What keeps us ticking?

What forms the basis of learned skills? How do cells in the brain self-organize to retain information, and how is this information properly maintined?

Nearly all living creatures maintain learned motor skills over long time-scales–for days, years or even decades. However, little is known about the mechanistic basis skill learning and maintenance.

I develop tools for longitudinally monitoring and manipulating neural activity at scale, and deploying these tools in creative ways. I'm interested in studying the plasticity mechanisms that allow for stable network output in the face of rapidly fluctuating internal and external conditions. I aim to uncover fundamental principles that underly sensory-motor learning and memory stability."

Research Interests

These are the projects I'm actively interested in.

Motor Stability and Error Coding

While it's known that memories and motor skills can endure for decades, the biological mechanisms behind their persistence are still largely unknown. Although homeostatic events are thought to play a key role in stabilizing behavior over time, it's unclear how these ongoing changes contribute to the acquisition and maintenance of learned skills. I'm exploring the dynamic nature of neural circuits and how they can foster both skill robustness and flexibility throughout an individual's lifespan using a brain-machine-interface (BMI) framework. Specifically, my research focuses on investigating the nature of memory formation and stability across lengthscales- from individual neurons, to local microcircuits, to distributed networks. By identifying the plasticity mechanisms that enable the rapid acquisition and long-term stability of learned skills, I hope to shed new light on this long-standing question."

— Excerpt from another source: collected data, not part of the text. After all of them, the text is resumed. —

-- pv_equiv track=rewrite | github.com/GUIDesignResearch/GUIGAN | code/comm.py | get_template_T
-- ===== SOURCE A (Python) =====
-- def get_template_T(ui_n,ui_tree):
--     subtrees_count = 0
--     templates_list = []
--     templates_dict = {}
--     for (k,v) in ui_tree.items():
--         subtrees_count+=1
--         if v not in templates_list:
--             templates_list.append(v)
--             templates_dict[v] = [ui_n+','+k]
--         else:
--             templates_dict[v].append(ui_n+','+k)
--     return subtrees_count,templates_list,templates_dict
-- ===== SOURCE B (Python) =====
-- def get_template_T(ui_n, ui_tree):
--     order = list(dict.fromkeys(ui_tree.values()))
--     groups = {v: [ui_n + ',' + k for k, x in ui_tree.items() if x == v] for v in order}
--     return len(ui_tree), order, groups
-- ===== Notes on version B (the rewrite author's own statement) =====
-- stated objective: alternative
-- what changed: Staged passes replace A's single incremental loop: first dedup the template values in first-seen order (dict.fromkeys), then build each group by a separate filtering comprehension over the tree; no first-seen branch and no incremental appends.
import Mathlib
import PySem

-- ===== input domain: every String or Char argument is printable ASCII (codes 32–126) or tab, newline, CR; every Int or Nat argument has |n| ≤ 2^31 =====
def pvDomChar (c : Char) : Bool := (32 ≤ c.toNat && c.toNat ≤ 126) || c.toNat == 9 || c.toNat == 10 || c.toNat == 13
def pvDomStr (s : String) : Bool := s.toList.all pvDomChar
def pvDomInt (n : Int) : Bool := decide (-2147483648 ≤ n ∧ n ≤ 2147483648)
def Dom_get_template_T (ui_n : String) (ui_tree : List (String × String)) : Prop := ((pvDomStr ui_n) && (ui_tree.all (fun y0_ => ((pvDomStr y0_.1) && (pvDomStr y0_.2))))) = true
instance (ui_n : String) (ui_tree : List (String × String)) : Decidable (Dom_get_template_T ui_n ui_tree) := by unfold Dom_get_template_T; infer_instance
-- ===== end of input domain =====

-- B replaces A's single incremental loop by staged passes: dedup the values in first-seen
-- order, then build each group by a separate filtering comprehension (objective: alternative).


-- ===== PORT A =====
def get_template_T (ui_n : String) (ui_tree : List (String × String)) : Int × List String × (List (String × List String)) :=
  let st := ui_tree.foldl
    (fun (st : Int × List String × PySem.Dict String (List String)) kv =>
      let c := st.1 + 1
      if kv.2 ∉ st.2.1 then
        (c, st.2.1 ++ [kv.2], st.2.2.insert kv.2 [ui_n ++ "," ++ kv.1])
      else
        (c, st.2.1, st.2.2.modify kv.2 [] (· ++ [ui_n ++ "," ++ kv.1])))
    (0, [], PySem.Dict.empty)
  (st.1, st.2.1, st.2.2.items)

-- ===== PORT B =====
def get_template_T_alt (ui_n : String) (ui_tree : List (String × String)) : Int × List String × (List (String × List String)) :=
  let order := PySem.List.dedup (ui_tree.map (·.2))          -- list(dict.fromkeys(ui_tree.values()))
  let groups := order.map (fun v =>
    (v, (ui_tree.filter (fun kv => kv.2 == v)).map (fun kv => ui_n ++ "," ++ kv.1)))
  ((ui_tree.length : Int), order, groups)

-- ===== PRECONDITION & SPEC =====
def Spec_get_template_T (ui_n : String) (ui_tree : List (String × String)) (out : Int × List String × (List (String × List String))) : Prop := out = get_template_T_alt ui_n ui_tree
instance (ui_n : String) (ui_tree : List (String × String)) (out : Int × List String × (List (String × List String))) : Decidable (Spec_get_template_T ui_n ui_tree out) := by unfold Spec_get_template_T; infer_instance

-- ===== CLAIM (what is proved, stated in full; the proofs are below) =====
def Claim_equal_get_template_T : Prop := ∀ (ui_n : String) (ui_tree : List (String × String)), Dom_get_template_T ui_n ui_tree → Spec_get_template_T ui_n ui_tree (get_template_T ui_n ui_tree)

-- ===== LEMMAS AND PROOFS =====

-- A's loop, with its list invariantly equal to the dict's key list, computes the same dict as
-- a plain modify-append fold, together with its keys and the running count plus the items left.
theorem get_template_T_loop_eq (ui_n : String) (xs : List (String × String)) :
    ∀ (c : Int) (l : List String) (d : PySem.Dict String (List String)),
    l = d.keys → d.keys.Nodup →
    xs.foldl
      (fun (st : Int × List String × PySem.Dict String (List String)) kv =>
        let c := st.1 + 1
        if kv.2 ∉ st.2.1 then
          (c, st.2.1 ++ [kv.2], st.2.2.insert kv.2 [ui_n ++ "," ++ kv.1])
        else
          (c, st.2.1, st.2.2.modify kv.2 [] (· ++ [ui_n ++ "," ++ kv.1]))) (c, l, d)
    = (c + xs.length,
       (xs.foldl (fun d kv => d.modify kv.2 [] (· ++ [ui_n ++ "," ++ kv.1])) d).keys,
       xs.foldl (fun d kv => d.modify kv.2 [] (· ++ [ui_n ++ "," ++ kv.1])) d) := by
  induction xs with
  | nil => intro c l d hl _; simpa using hl
  | cons kv xs ih =>
    intro c l d hl hnd
    simp only [List.foldl_cons]
    by_cases hmem : kv.2 ∈ l
    · -- seen before: A modifies the dict, list unchanged; the step is the same modify
      have hcont : d.contains kv.2 = true :=
        (PySem.Dict.contains_iff_mem_keys d kv.2).mpr (hl ▸ hmem)
      have hkeys : (d.modify kv.2 [] (· ++ [ui_n ++ "," ++ kv.1])).keys = d.keys := by
        rw [PySem.Dict.keys_modify, PySem.Dict.keys_insert_of_contains _ _ hcont]
      simp only [hmem, not_true_eq_false, if_false]
      rw [ih (c + 1) l (d.modify kv.2 [] (· ++ [ui_n ++ "," ++ kv.1]))
            (by rw [hkeys]; exact hl) (by rw [hkeys]; exact hnd)]
      simp; omega
    · -- first occurrence: A inserts a fresh key; a modify on a missing key is the same insert
      have hcont : d.contains kv.2 = false := by
        rw [PySem.Dict.contains_eq_decide_mem_keys]
        simp [← hl, hmem]
      have hmod : d.modify kv.2 [] (· ++ [ui_n ++ "," ++ kv.1])
          = d.insert kv.2 [ui_n ++ "," ++ kv.1] := by
        show d.insert kv.2 ((d.getD kv.2 []) ++ [ui_n ++ "," ++ kv.1]) = _
        rw [PySem.Dict.getD_of_not_contains _ _ hcont]
        rfl
      have hkeys : (d.insert kv.2 [ui_n ++ "," ++ kv.1]).keys = d.keys ++ [kv.2] :=
        PySem.Dict.keys_insert_of_not_contains _ _ hcont
      simp only [hmem, not_false_eq_true, if_pos, hmod]
      rw [ih (c + 1) (l ++ [kv.2]) (d.insert kv.2 [ui_n ++ "," ++ kv.1])
            (by rw [hkeys, hl])
            (by rw [hkeys]
                exact List.Nodup.append hnd (List.nodup_singleton _)
                  (by simp [← hl, hmem]))]
      simp; omega

-- The modify-append fold, characterised: its keys are the deduped values and each key's
-- entry is the filtered, formatted group.
theorem get_template_T_fold_char (ui_n : String) (ui_tree : List (String × String)) :
    (ui_tree.foldl (fun d kv => d.modify kv.2 [] (· ++ [ui_n ++ "," ++ kv.1]))
      (PySem.Dict.empty : PySem.Dict String (List String))).keys
        = PySem.List.dedup (ui_tree.map (·.2)) ∧
    (ui_tree.foldl (fun d kv => d.modify kv.2 [] (· ++ [ui_n ++ "," ++ kv.1]))
      (PySem.Dict.empty : PySem.Dict String (List String))).items
        = (ui_tree.foldl (fun d kv => d.modify kv.2 [] (· ++ [ui_n ++ "," ++ kv.1]))
            (PySem.Dict.empty : PySem.Dict String (List String))).keys.map (fun v =>
      (v, (ui_tree.filter (fun kv => kv.2 == v)).map (fun kv => ui_n ++ "," ++ kv.1))) := by
  set d := ui_tree.foldl (fun d kv => d.modify kv.2 [] (· ++ [ui_n ++ "," ++ kv.1]))
      (PySem.Dict.empty : PySem.Dict String (List String)) with hd
  have hfold : d = (ui_tree.map (fun kv => (kv.2, ui_n ++ "," ++ kv.1))).foldl
      (fun d p => d.modify p.1 [] (· ++ [p.2])) PySem.Dict.empty := by
    rw [hd, List.foldl_map]
  have hnd : d.keys.Nodup := by
    rw [hd]
    have := PySem.Dict.nodup_keys_foldl_modify_key ui_tree (fun kv => kv.2) []
      (fun _ kv v => v ++ [ui_n ++ "," ++ kv.1])
      (PySem.Dict.empty : PySem.Dict String (List String)) (by simp)
    simpa using this
  have hkeys : d.keys = PySem.List.dedup (ui_tree.map (·.2)) := by
    rw [hd]
    have := PySem.Dict.keys_foldl_modify_key ui_tree (fun kv => kv.2) []
      (fun _ kv v => v ++ [ui_n ++ "," ++ kv.1])
      (PySem.Dict.empty : PySem.Dict String (List String))
    simpa [PySem.Set.update_nil_left] using this
  refine ⟨hkeys, ?_⟩
  rw [PySem.Dict.items_eq_map_keys d hnd []]
  apply List.map_congr_left
  intro v _
  have hgetD : d.getD v [] =
      ((ui_tree.map (fun kv => (kv.2, ui_n ++ "," ++ kv.1))).filter (fun p => p.1 == v)).map (·.2) := by
    rw [hfold, PySem.Dict.getD_foldl_modify_append]
    simp
  rw [hgetD, List.filter_map, List.map_map]
  simp [Function.comp_def]

-- ===== VERDICT (by name: the statement is the Claim_ definition above) =====
theorem get_template_T_spec : Claim_equal_get_template_T := by
  intro ui_n ui_tree _
  show get_template_T ui_n ui_tree = get_template_T_alt ui_n ui_tree
  obtain ⟨hkeys, hitems⟩ := get_template_T_fold_char ui_n ui_tree
  unfold get_template_T get_template_T_alt
  rw [get_template_T_loop_eq ui_n ui_tree 0 [] PySem.Dict.empty (by simp) (by simp)]
  simp only [hitems, hkeys]
  simp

Engineering new tools for optical recording and stimulation

Optical recording of neural activity in behaving animals has become a crucial tool in systems neuroscience. By using genetically encoded calcium indicators, it's now possible to investigate the principles of learning in large ensembles of cells at a cellular level of resolution. As part of my work, I'm focused on creating novel tools for monitoring and manipulating neural activity in specific, user-defined populations of cells.

Neuroprosthetic Learning

An important question in neuroscience is how individual neurons come together to form networks that are capable of performing complex computations. To explore this, I'm working on the development of all-optical, closed-loop operant conditioning paradigms. These paradigms allow for an explicit and arbitrary mapping between neuronal activity, behavioral output, and reward, offering a powerful approach to investigate the fundamental features of these networks and their role in sensorimotor learning.